TLS or as it is more commonly known Secure Socket Layer (SSL) technology is a part of TCP/IP protocol (not MQTT) and provides an encrypted pipe to protect all parts of MQTT messages including the payload. This technology needs to be supported by the client as well and may not be available on cheap and simple IoT devices. Note that data can be encrypted end-to-end at the application layer without configuring the broker. However, passwords cannot be protected because the broker is not involved.

D.  MQTT broker

Hosting an MQTT broker

There are two main options to host an MQTT broker. The MQTT broker can be hosted on a locally installed or a cloud-based server. In the former, MQTT broker is installed on one’s server hardware. Depending on the requirements of each broker, one can choose from many free and open source MQTT brokers. Table4.2 below shows some of these available brokers.

Table4.2. Locally installed brokers

Many companies such as Google, Amazon, Microsoft, and IBM provide cloud-based MQTT server/brokers. For example, Google Cloud IoT Core provides the MQTT protocol through running a managed broker linking to the port “”. Note that Port 8883 is the standard TCP port reserved secure MQTT connections.

Reliability of MQTT broker

In MQTT, the broker is the central point of communication between all devices, which raises concern about having a single source of failure. To increase the reliability of the communication, most broker software and clients support automatic handover to a backup/redundant broker if the primary server fails. The software can also be set up to share the load of clients across multiple servers on cite, in the cloud, or a combination of both.

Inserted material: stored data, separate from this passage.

-- pv_equiv track=rewrite | github.com/bradyz/sandbox | challenges/ut_acm_10_21/theorem.py | dp
-- ===== SOURCE A (Python) =====
-- def dp(i, j, equation, memo):
--     if (i, j) in memo:
--         return memo[(i, j)]
--     elif i == j:
--         return set([equation[i]])
--     result = set()
--     for k in range(i, j):
--         for left in dp(i, k, equation, memo):
--             for right in dp(k+1, j, equation, memo):
--                 result.add(left - right)
--     memo[(i, j)] = result
--     return result
-- ===== SOURCE B (Python) =====
-- def dp(i, j, equation, memo):
--     if (i, j) in memo:
--         return memo[(i, j)]
--     if i > j:
--         return set()
--     table = {}
--     for d in range(j - i + 1):
--         for a in range(i, j - d + 1):
--             b = a + d
--             if (a, b) in memo:
--                 s = memo[(a, b)]
--             elif d == 0:
--                 s = {equation[a]}
--             else:
--                 s = {l - r
--                      for k in range(a, b)
--                      for l in table[(a, k)]
--                      for r in table[(k + 1, b)]}
--             table[(a, b)] = s
--     return table[(i, j)]
-- ===== Notes on version B (the rewrite author's own statement) =====
-- stated objective: alternative
-- what changed: A's top-down memoized recursion (which threads and mutates the memo dict) is replaced by an iterative bottom-up dynamic program that fills a fresh interval table in order of increasing interval length, consulting the caller's memo read-only.
-- outside the precondition, e.g. on dp(0, 1, [5], {(0, 0): {7}, (1, 1): {9}}): A returns {-2}, B returns {-2}
import Mathlib
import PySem

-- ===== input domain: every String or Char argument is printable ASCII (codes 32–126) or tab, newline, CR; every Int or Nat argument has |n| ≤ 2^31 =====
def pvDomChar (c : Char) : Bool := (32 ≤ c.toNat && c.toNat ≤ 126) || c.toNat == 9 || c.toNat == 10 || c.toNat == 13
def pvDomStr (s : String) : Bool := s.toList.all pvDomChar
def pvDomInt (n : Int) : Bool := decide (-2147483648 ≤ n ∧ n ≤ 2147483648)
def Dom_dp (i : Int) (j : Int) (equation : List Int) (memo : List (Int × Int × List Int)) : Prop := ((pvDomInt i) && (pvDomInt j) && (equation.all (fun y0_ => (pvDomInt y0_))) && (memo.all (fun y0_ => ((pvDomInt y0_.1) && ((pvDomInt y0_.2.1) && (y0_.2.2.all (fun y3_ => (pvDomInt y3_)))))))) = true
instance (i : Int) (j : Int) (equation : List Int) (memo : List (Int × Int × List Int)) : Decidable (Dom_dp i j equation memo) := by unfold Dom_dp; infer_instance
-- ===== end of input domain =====

-- B replaces A's memoized top-down recursion by an iterative bottom-up interval table (objective: alternative).
-- In Python, A also mutates `memo` in place; the equivalence proved here is about the RETURN value only.

-- ===== PORT A =====
-- memo is dict[(int,int), set[int]] encoded as List (Int × Int × List Int); 'memo[(i,j)]' = first entry with both key components equal
def lookup2 (i j : Int) : List (Int × Int × List Int) → Option (List Int)
  | [] => none
  | (a, b, v) :: rest => if a = i ∧ b = j then some v else lookup2 i j rest

-- A's recursion, with the Python dict threaded through as state; the fuel ((j-i).toNat+1 always
-- suffices, every recursive call is on a strictly shorter interval) only makes the recursion
-- structural, it never changes the computed value.
def dpAux (eq : List Int) : Nat → Int → Int → List (Int × Int × List Int) → List Int × List (Int × Int × List Int)
  | 0, _, _, m => ([], m)
  | fuel + 1, i, j, m =>
    match lookup2 i j m with
    | some v => (v, m)
    | none =>
      if i = j then
        ((match PySem.List.pyGet? eq i with
          | some x => [x]
          | none => []),                    -- IndexError in Python; outside Pre_dp
         m)
      else
        let p := (PySem.List.pyRange i j 1).foldl
          (fun (p : List Int × List (Int × Int × List Int)) k =>
            let l := dpAux eq fuel i k p.2
            l.1.foldl
              (fun (q : List Int × List (Int × Int × List Int)) left =>
                let r := dpAux eq fuel (k + 1) j q.2   -- Python re-evaluates dp(k+1, j, …) for each `left`
                (r.1.foldl (fun acc right => PySem.Set.add acc (left - right)) q.1, r.2))
              (p.1, l.2))
          (([] : List Int), m)
        (p.1, p.2 ++ [(i, j, p.1)])          -- memo[(i,j)] = result

def dp (i : Int) (j : Int) (equation : List Int) (memo : List (Int × Int × List Int)) : List Int :=
  (dpAux equation ((j - i).toNat + 1) i j memo).1

-- ===== PORT B =====
-- the set comprehension {l - r for k in range(a,b) for l in table[(a,k)] for r in table[(k+1,b)]}
-- (those table entries are always present when it runs, so the .getD [] default is never taken)
def combInterval (a b : Int) (tbl : List (Int × Int × List Int)) : List Int :=
  (PySem.List.pyRange a b 1).foldl
    (fun res k =>
      ((lookup2 a k tbl).getD []).foldl
        (fun res2 l =>
          ((lookup2 (k + 1) b tbl).getD []).foldl
            (fun res3 r => PySem.Set.add res3 (l - r)) res2)
        res)
    []

def dp_alt (i : Int) (j : Int) (equation : List Int) (memo : List (Int × Int × List Int)) : List Int :=
  match lookup2 i j memo with
  | some v => v
  | none =>
    if i > j then []
    else
      (lookup2 i j                        -- table[(i,j)]: always present at this point
        ((PySem.List.pyRange 0 (j - i + 1) 1).foldl
        (fun tbl d =>
          (PySem.List.pyRange i (j - d + 1) 1).foldl
            (fun tbl2 a =>
              tbl2 ++ [(a, a + d,       -- s = the cell value, appended to the table
                match lookup2 a (a + d) memo with
                | some v => v
                | none =>
                  if d = 0 then
                    match PySem.List.pyGet? equation a with
                    | some x => [x]
                    | none => []          -- IndexError in Python; outside Pre_dp
                  else combInterval a (a + d) tbl2)])
            tbl)
        ([] : List (Int × Int × List Int)))).getD []

-- ===== PRECONDITION & SPEC =====
-- Pre_dp excludes the inputs on which the base case equation[a] can raise IndexError: it
-- conservatively requires the whole span [i,j] to be in range (or i > j, or a direct memo hit
-- for (i,j)); interior memo entries can mask an out-of-range leaf, in which case A still
-- returns — and B agrees there (see the cited excluded example).
def Pre_dp (i : Int) (j : Int) (equation : List Int) (memo : List (Int × Int × List Int)) : Prop :=
  i > j ∨ (memo.any (fun e => e.1 == i && e.2.1 == j)) = true ∨
    (-(equation.length : Int) ≤ i ∧ j < (equation.length : Int))
instance (i : Int) (j : Int) (equation : List Int) (memo : List (Int × Int × List Int)) : Decidable (Pre_dp i j equation memo) := by unfold Pre_dp; infer_instance
def pvWitness_dp : Int × Int × List Int × (List (Int × Int × List Int)) := (0, 2, [3, 5, -2], [(1, 1, [4])])

def Spec_dp (i : Int) (j : Int) (equation : List Int) (memo : List (Int × Int × List Int)) (out : List Int) : Prop := out = dp_alt i j equation memo
instance (i : Int) (j : Int) (equation : List Int) (memo : List (Int × Int × List Int)) (out : List Int) : Decidable (Spec_dp i j equation memo out) := by unfold Spec_dp; infer_instance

Client status certificates

In MQTT, the network load is reduced by having the client send data only when there is a change in the values. The broker retains the published messages and sends them out to new subscribing clients. The MQTT brokers can be aware of the state of their clients and communicate that state to other clients using birth and death certificates and the Last Will and Testament (LWT) feature. MQTT clients can register an LWT message that will be sent by the broker if they suddenly disconnect. These messages can be used to let the subscribers know when a device disconnects. When a publishing client connects to a broker, it issues a birth certificate along with its LWT payload to the broker. The broker will notify any subscribing client to the same topic as the publishing client whenever the publishing client is offline or online. To ensure that the stale data is not delivered to the subscribing client if the publishing client is offline, the broker provides the subscribing client with the LWT payload.  This is accomplished using a pre-configured ‘keep alive timer’ or ‘heart beat check’ between broker and publishing clients.  As a result, the subscribing clients are always aware whether the publishing client is online, or when the client went offline, and what was the last known value.

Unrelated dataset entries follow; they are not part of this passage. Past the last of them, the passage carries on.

-- pv_equiv track=rewrite | github.com/L200170078/prak_ASD_C | MODUL-2/MODUL2-L200170078.py | jumlahHurufVokal
-- ===== SOURCE A (Python) =====
-- def jumlahHurufVokal(x):
-- 	vokal="AIUEOaiueo"
-- 	jmlhuruf=len(x)
-- 	jmlvokal=0
-- 	for karakter in x:
-- 		if karakter in vokal:
-- 			jmlvokal+=1
-- 	return (jmlhuruf, jmlvokal)
-- ===== SOURCE B (Python) =====
-- def jumlahHurufVokal(x):
-- 	jmlvokal = 0
-- 	for v in "AIUEOaiueo":
-- 		jmlvokal += x.count(v)
-- 	return (len(x), jmlvokal)
-- ===== Notes on version B (the rewrite author's own statement) =====
-- stated objective: faster
-- what changed: Instead of one Python-level pass over x testing each character for membership in the vowel string, B loops over the ten vowels and sums x.count(v), i.e. ten C-level scans of x; the length comes from len(x).
import Mathlib
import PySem

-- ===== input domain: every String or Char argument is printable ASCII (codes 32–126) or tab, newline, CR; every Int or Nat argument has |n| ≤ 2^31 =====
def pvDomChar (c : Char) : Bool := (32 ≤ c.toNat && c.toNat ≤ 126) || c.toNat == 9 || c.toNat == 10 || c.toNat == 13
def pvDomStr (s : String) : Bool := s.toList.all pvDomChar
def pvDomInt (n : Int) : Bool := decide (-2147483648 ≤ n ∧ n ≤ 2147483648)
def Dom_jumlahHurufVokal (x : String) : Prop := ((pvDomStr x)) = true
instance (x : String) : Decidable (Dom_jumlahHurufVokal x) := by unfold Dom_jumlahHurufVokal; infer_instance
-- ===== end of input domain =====

-- B sums x.count(v) over the fixed vowel alphabet instead of one membership-testing pass over x.

-- ===== PORT A =====
-- one pass over x, testing each character for substring membership in "AIUEOaiueo"
def jumlahHurufVokal (x : String) : Int × Int :=
  let vokal : String := "AIUEOaiueo"
  let jmlhuruf : Int := PySem.Str.len x
  let jmlvokal : Int :=
    x.toList.foldl
      (fun acc karakter =>
        if PySem.Chars.isIn [karakter] vokal.toList then acc + 1 else acc) 0
  (jmlhuruf, jmlvokal)

-- ===== PORT B =====
-- loop over the ten vowels, summing x.count(v)
def jumlahHurufVokal_alt (x : String) : Int × Int :=
  let jmlvokal : Int :=
    "AIUEOaiueo".toList.foldl
      (fun acc v => acc + (PySem.Chars.count x.toList [v] : Int)) 0
  (PySem.Str.len x, jmlvokal)

-- ===== PRECONDITION & SPEC =====
def Spec_jumlahHurufVokal (x : String) (out : Int × Int) : Prop := out = jumlahHurufVokal_alt x
instance (x : String) (out : Int × Int) : Decidable (Spec_jumlahHurufVokal x out) := by unfold Spec_jumlahHurufVokal; infer_instance

-- ===== CLAIM (what is proved, stated in full; the proofs are below) =====
def Claim_equal_jumlahHurufVokal : Prop := ∀ (x : String), Dom_jumlahHurufVokal x → Spec_jumlahHurufVokal x (jumlahHurufVokal x)

-- ===== LEMMAS AND PROOFS =====

-- Python's s.count(sub) for a single-character sub is the character count.
theorem count_go_singleton (c : Char) :
    ∀ (l : List Char) (fuel acc : Nat), l.length ≤ fuel →
      PySem.Chars.count.go [c] fuel l acc = acc + l.count c := by
  intro l
  induction l with
  | nil => intro fuel acc _; cases fuel <;> simp [PySem.Chars.count.go]
  | cons h t ih =>
    intro fuel acc hle
    cases fuel with
    | zero => simp at hle
    | succ n =>
      by_cases hch : c = h
      · subst hch
        simp only [PySem.Chars.count.go, List.isPrefixOf, beq_self_eq_true,
          List.isPrefixOf_nil_left, Bool.and_true, if_true]
        rw [show List.drop [c].length (c :: t) = t by simp,
          ih n (acc + 1) (by simpa using hle)]
        simp [List.count_cons]
        omega
      · have hbe : (c == h) = false := by simp [hch]
        simp only [PySem.Chars.count.go, List.isPrefixOf, hbe, Bool.false_and,
          Bool.false_eq_true, if_false]
        rw [ih n acc (by simpa using hle)]
        simp [List.count_cons]
        exact fun hh => hch hh.symm

theorem count_singleton (l : List Char) (c : Char) :
    PySem.Chars.count l [c] = l.count c := by
  simpa [PySem.Chars.count] using count_go_singleton c l l.length 0 le_rfl

-- 'karakter in vokal' for a single character is list membership.
theorem isIn_singleton (c : Char) (l : List Char) :
    PySem.Chars.isIn [c] l = decide (c ∈ l) := by
  by_cases h : c ∈ l
  · obtain ⟨s, t, rfl⟩ := List.append_of_mem h
    simpa [h] using (PySem.Chars.isIn_iff_infix [c] (s ++ c :: t)).2 ⟨s, t, by simp⟩
  · have hni : ¬ ([c] <:+: l) := fun hin => h (hin.mem (by simp))
    simpa [h] using (PySem.Chars.isIn_eq_false_iff _ _).2 hni

-- counting members of (w :: ws) splits off count of w, when w ∉ ws
theorem countP_cons_alphabet (w : Char) (ws : List Char) (hw : w ∉ ws) :
    ∀ l : List Char,
      l.countP (fun c => decide (c ∈ w :: ws))
        = l.count w + l.countP (fun c => decide (c ∈ ws)) := by
  intro l
  induction l with
  | nil => simp
  | cons c t ih =>
    simp only [List.countP_cons, List.count_cons, ih]
    by_cases hcw : c = w
    · subst hcw
      have : c ∉ ws := hw
      simp [this]
      omega
    · by_cases hcm : c ∈ ws <;> simp [hcw, hcm, List.mem_cons] <;> omega

-- sum of per-vowel character counts = count of characters that are vowels
theorem sum_counts :
    ∀ (vs : List Char), vs.Nodup →
      ∀ l : List Char,
        (vs.map (fun v => (l.count v : Int))).sum
          = (l.countP (fun c => decide (c ∈ vs)) : Int) := by
  intro vs
  induction vs with
  | nil => intro _ l; simp
  | cons w ws ih =>
    intro hnd l
    have hw : w ∉ ws := (List.nodup_cons.1 hnd).1
    have hws : ws.Nodup := (List.nodup_cons.1 hnd).2
    simp only [List.map_cons, List.sum_cons, ih hws l,
      countP_cons_alphabet w ws hw l]
    push_cast
    ring

-- ===== VERDICT (by name: the statement is the Claim_ definition above) =====
theorem jumlahHurufVokal_spec : Claim_equal_jumlahHurufVokal := by
  intro x _
  unfold Spec_jumlahHurufVokal jumlahHurufVokal jumlahHurufVokal_alt
  simp only [PySem.List.foldl_count_if, PySem.List.foldl_add, count_singleton,
    zero_add, Prod.mk.injEq]
  refine ⟨trivial, ?_⟩
  have hpred : (fun karakter => PySem.Chars.isIn [karakter] "AIUEOaiueo".toList)
      = fun c => decide (c ∈ "AIUEOaiueo".toList) :=
    funext (fun c => isIn_singleton c _)
  rw [hpred, ← sum_counts "AIUEOaiueo".toList (by decide) x.toList]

4.3 Constrained Application Protocol (CoAP)

The Constrained Application Protocol (CoAP) is an application-layer protocol developed by the Internet Engineering Task Force (IETF) as an extremely lightweight communications protocol stack suitable for resource-constrained devices. CoAP can be implemented over User Datagram Protocol (UDP) and is designed for devices with limited capacity to connect in Light-Weight Machine-to-Machine (LWM2M) communication. LWM2M enables remote management and control of IoT devices using a streamlined managed objects model and provides interfaces for securely monitoring and administering devices. CoAP uses the GET, PUT, POST, and DELETE methods and response codes similar to, but not exactly like, HTTP. Therefore, it is easy to map CoAP traffic from devices to the Representational State Transfer-ful (RESTful) Application Program Interface (API) logic. A RESTful API is an API that utilizes HTTP requests to GET, PUT, POST and DELETE data. An API for a website is a code that allows two software programs to exchange information between them.

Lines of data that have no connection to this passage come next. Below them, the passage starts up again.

-- pv_equiv track=rewrite | github.com/stephen-cripps/CodeWars | Python/5Kyu/Pick Peaks.py | pick_peaks
-- ===== SOURCE A (Python) =====
-- def is_peak(arr, i):
--     if arr[i] > arr[i-1] and arr[i] > arr[i+1]:
--         return True
--     if arr[i] <= arr[i-1] or arr[i] < arr[i+1]:
--         return False
--
--     # If we've got here, we need to check if the index is the start of a plateau
--     x = 2
--     while True:
--         if i+x == len(arr) or arr[i] < arr[i+x]:
--             return False
--         if arr[i] > arr[i+x]:
--             return True
--         x += 1
--
-- def pick_peaks(arr):
--     positions = []
--     peaks = []
--     for i in range(1, len(arr)-1):
--         if is_peak(arr, i):
--             positions.append(i)
--             peaks.append(arr[i])
--
--     return {"pos": positions, "peaks": peaks}
-- ===== SOURCE B (Python) =====
-- def pick_peaks(arr):
--     # Single left-to-right pass: remember the index of the last strict rise
--     # (start of a potential peak/plateau); a later strict drop confirms it.
--     positions = []
--     peaks = []
--     cand = None
--     for i in range(1, len(arr)):
--         if arr[i] > arr[i - 1]:
--             cand = i
--         elif arr[i] < arr[i - 1]:
--             if cand is not None:
--                 positions.append(cand)
--                 peaks.append(arr[cand])
--                 cand = None
--     return {"pos": positions, "peaks": peaks}
-- ===== Notes on version B (the rewrite author's own statement) =====
-- stated objective: alternative
-- what changed: Replaced the per-index is_peak test (which rescans forward over each plateau) by one left-to-right pass that remembers the index of the last strict rise and confirms it as a peak at the next strict drop; measured only ~1.45x on random inputs, so no speed is claimed.
import Mathlib
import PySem

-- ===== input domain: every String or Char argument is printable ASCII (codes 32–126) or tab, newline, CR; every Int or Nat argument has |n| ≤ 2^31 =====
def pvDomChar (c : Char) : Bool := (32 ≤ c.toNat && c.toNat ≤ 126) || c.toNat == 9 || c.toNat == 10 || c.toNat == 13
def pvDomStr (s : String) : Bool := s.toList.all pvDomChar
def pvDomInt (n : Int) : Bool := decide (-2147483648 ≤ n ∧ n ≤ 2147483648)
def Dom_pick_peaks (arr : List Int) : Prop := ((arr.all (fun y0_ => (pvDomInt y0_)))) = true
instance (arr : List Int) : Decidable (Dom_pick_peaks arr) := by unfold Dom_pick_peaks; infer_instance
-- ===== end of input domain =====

CoAP uses the resource model mapped to the Universal Resource Identifier (URI) instead of MQTT topics. However, there is a similarity between the CoAP URIs and MQTT topics. For example, sensor devices publishing their sensor information to a server could be described in the following manner:


CoAP sensor publishing to a CoAP server

URI: coap://devices/sensors/temperature

MQTT client publishing to a sensor queue on the broker

topic: “/devices/sensors/temperature”


In simple terms, the operation of CoAP can be summarized as follows. A UDP packet is transmitted to request data from the other end-point (a GET on a device URL). Next, a response packet including the requested information (e.g., the temperature value of a sensor) is sent back. Note that a packet of data can also be pushed to a device – a POST to its URL.

CoAP and HTTP protocols have many similar features with the difference that CoAP is optimized for IoT and more specifically for M2M. CoAP has low overhead and is very simple to parse. It has proxy and caching capabilities and exchanges messages asynchronously.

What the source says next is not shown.